# Gaggiat TS 1 could need a brain



## Guest (May 18, 2009)

I have a gaggia TS1 which was given to me as a swap because it apparently didn't work. I descaled it and after heating it up did manage to get water to come out through the group. I used a domestic type descale which I poured into the water butt and then drew through the different outlets using pump pressure.I flushed it through a dozen times and eventually got clear water sucess a workig gaggia...nearly. With a bit of common sense I realised that the tank was filling so the pump worked, the water was hot so the elemnts worked and hot water , coffee or steam came out of each relevant port, this is great, cappacinos all day long for a bout 2 days and then on the 3rd day after about half an hour of acting normally it stops working, the red light comes on that usualy means the water butt is empty although it isn.t. it seems like an overheat issue as it takes about half an hour to fail and during that time everything works normally, I think the brain is overheating on a weak relay,

DOES ANYONE KNOW WHERE I CAN GET A NEW GIEMME RL3 220V ???

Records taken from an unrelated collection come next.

-- pv_equiv track=rewrite | github.com/bj0/aoc | aoc/2017/d3.py | part1
-- ===== SOURCE A (Python) =====
-- def f(n):
--     if n == 1: return 1
--     return 4 * (n - 1) + f(n - 2)
--
-- def part1(input):
--     for i in range(1, 2000, 2):
--         if input <= f(i):
--             break
--     else:
--         raise Exception(f" {i} not high enough: {input} > {f(i)}")
--
--     brcorner = f(i)
--     width = i
--     N = 4 * (width - 1)
--     side = N // 4
--     shell = (i + 1) // 2
--
--     if brcorner == input:
--         return shell - 1, shell - 1
--
--     tlcorner = brcorner - N // 2
--     p = brcorner - side // 2
--     if abs(p - input) < side // 2:
--         return abs(p - input), shell - 1
--     elif abs((p - side) - input) < side // 2:
--         return shell - 1, abs((p - side) - input)
--     elif abs((p - 2 * side) - input) < side // 2:
--         return abs((p - 2 * side) - input), shell - 1
--     elif abs((p - 3 * side) - input) < side // 2:
--         return shell - 1, abs((p - 3 * side) - input)
--
--     raise Exception(f"can't get here:{input},{shell},{width},{side},{brcorner}")
-- ===== SOURCE B (Python) =====
-- def part1(input):
--     # shell radius k = smallest k >= 0 with input <= (2k+1)**2, by binary search
--     hi = 1
--     while (2 * hi + 1) * (2 * hi + 1) < input:
--         hi *= 2
--     lo = 0
--     while lo < hi:
--         mid = (lo + hi) // 2
--         t = 2 * mid + 1
--         if input <= t * t:
--             hi = mid
--         else:
--             lo = mid + 1
--     k = lo
--     w = 2 * k + 1                 # ring width (odd)
--     j = w * w - input             # steps backwards from the bottom-right corner
--     if j == 0:
--         return (k, k)
--     side = w - 1
--     q, r = divmod(j, side)        # side index (0=bottom,1=left,2=top,3=right) and offset
--     off = abs(r - k)
--     return (off, k) if q % 2 == 0 else (k, off)
-- ===== Notes on version B (the rewrite author's own statement) =====
-- stated objective: faster
-- what changed: B finds the spiral ring width directly by binary search for the smallest odd w with input <= w*w (using f(i)=i*i in closed form) and locates the position on the ring with one divmod, instead of A's linear scan over odd i evaluating a linear-recursive f(i) at each step and a four-branch midpoint comparison.
-- crash fix: A raises its explicit Exception on input <= 0, on input > 1999**2, and on the three non-bottom-right corner numbers of each ring (the witness 3 is one), where its strict '< side//2' comparisons all fail; B returns the correct (|x|, |y|) coordinates for every input >= 1, e.g. (1, 1) at the witness. — e.g. on part1(3): A raises Exception, B returns (1, 1)
import Mathlib
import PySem

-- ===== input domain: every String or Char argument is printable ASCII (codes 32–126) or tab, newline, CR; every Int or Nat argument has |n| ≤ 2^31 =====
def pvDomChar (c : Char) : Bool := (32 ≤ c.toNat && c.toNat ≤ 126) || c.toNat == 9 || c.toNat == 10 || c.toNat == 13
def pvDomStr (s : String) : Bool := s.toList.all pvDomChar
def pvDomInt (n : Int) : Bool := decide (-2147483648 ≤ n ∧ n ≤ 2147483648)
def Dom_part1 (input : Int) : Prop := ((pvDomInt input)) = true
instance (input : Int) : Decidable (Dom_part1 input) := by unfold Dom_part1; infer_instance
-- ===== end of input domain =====

-- B replaces A's linear scan over odd ring widths (with a linear-recursive f) by a binary
-- search for the smallest odd w with input ≤ w² plus one divmod to locate the ring position
-- (objective: faster).
set_option maxRecDepth 40000


-- ===== PORT A =====
-- f(n) = 1 if n == 1 else 4*(n-1) + f(n-2).  Python's recursion terminates exactly on odd
-- n ≥ 1, the only arguments part1 passes; the added 'n ≤ 0' guard (returning 0) marks the
-- inputs on which Python would recurse forever and makes the port total.
def fA (n : Int) : Int :=
  if n = 1 then 1
  else if h : n ≤ 0 then 0
  else 4 * (n - 1) + fA (n - 2)
termination_by n.toNat
decreasing_by omega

the only ones i can find online are 110v for the US market,also mine is a 4f which seems to be more unusual, I took out the water level probe and it was shining beautifully s i think ts fine also the pressurestat does change the PSi if adjusted so i think thats good. Funny thing is whilst its coolin down ( it does comeback on eventually) the group stays hot and you can hear the thermo clicking on/off


----------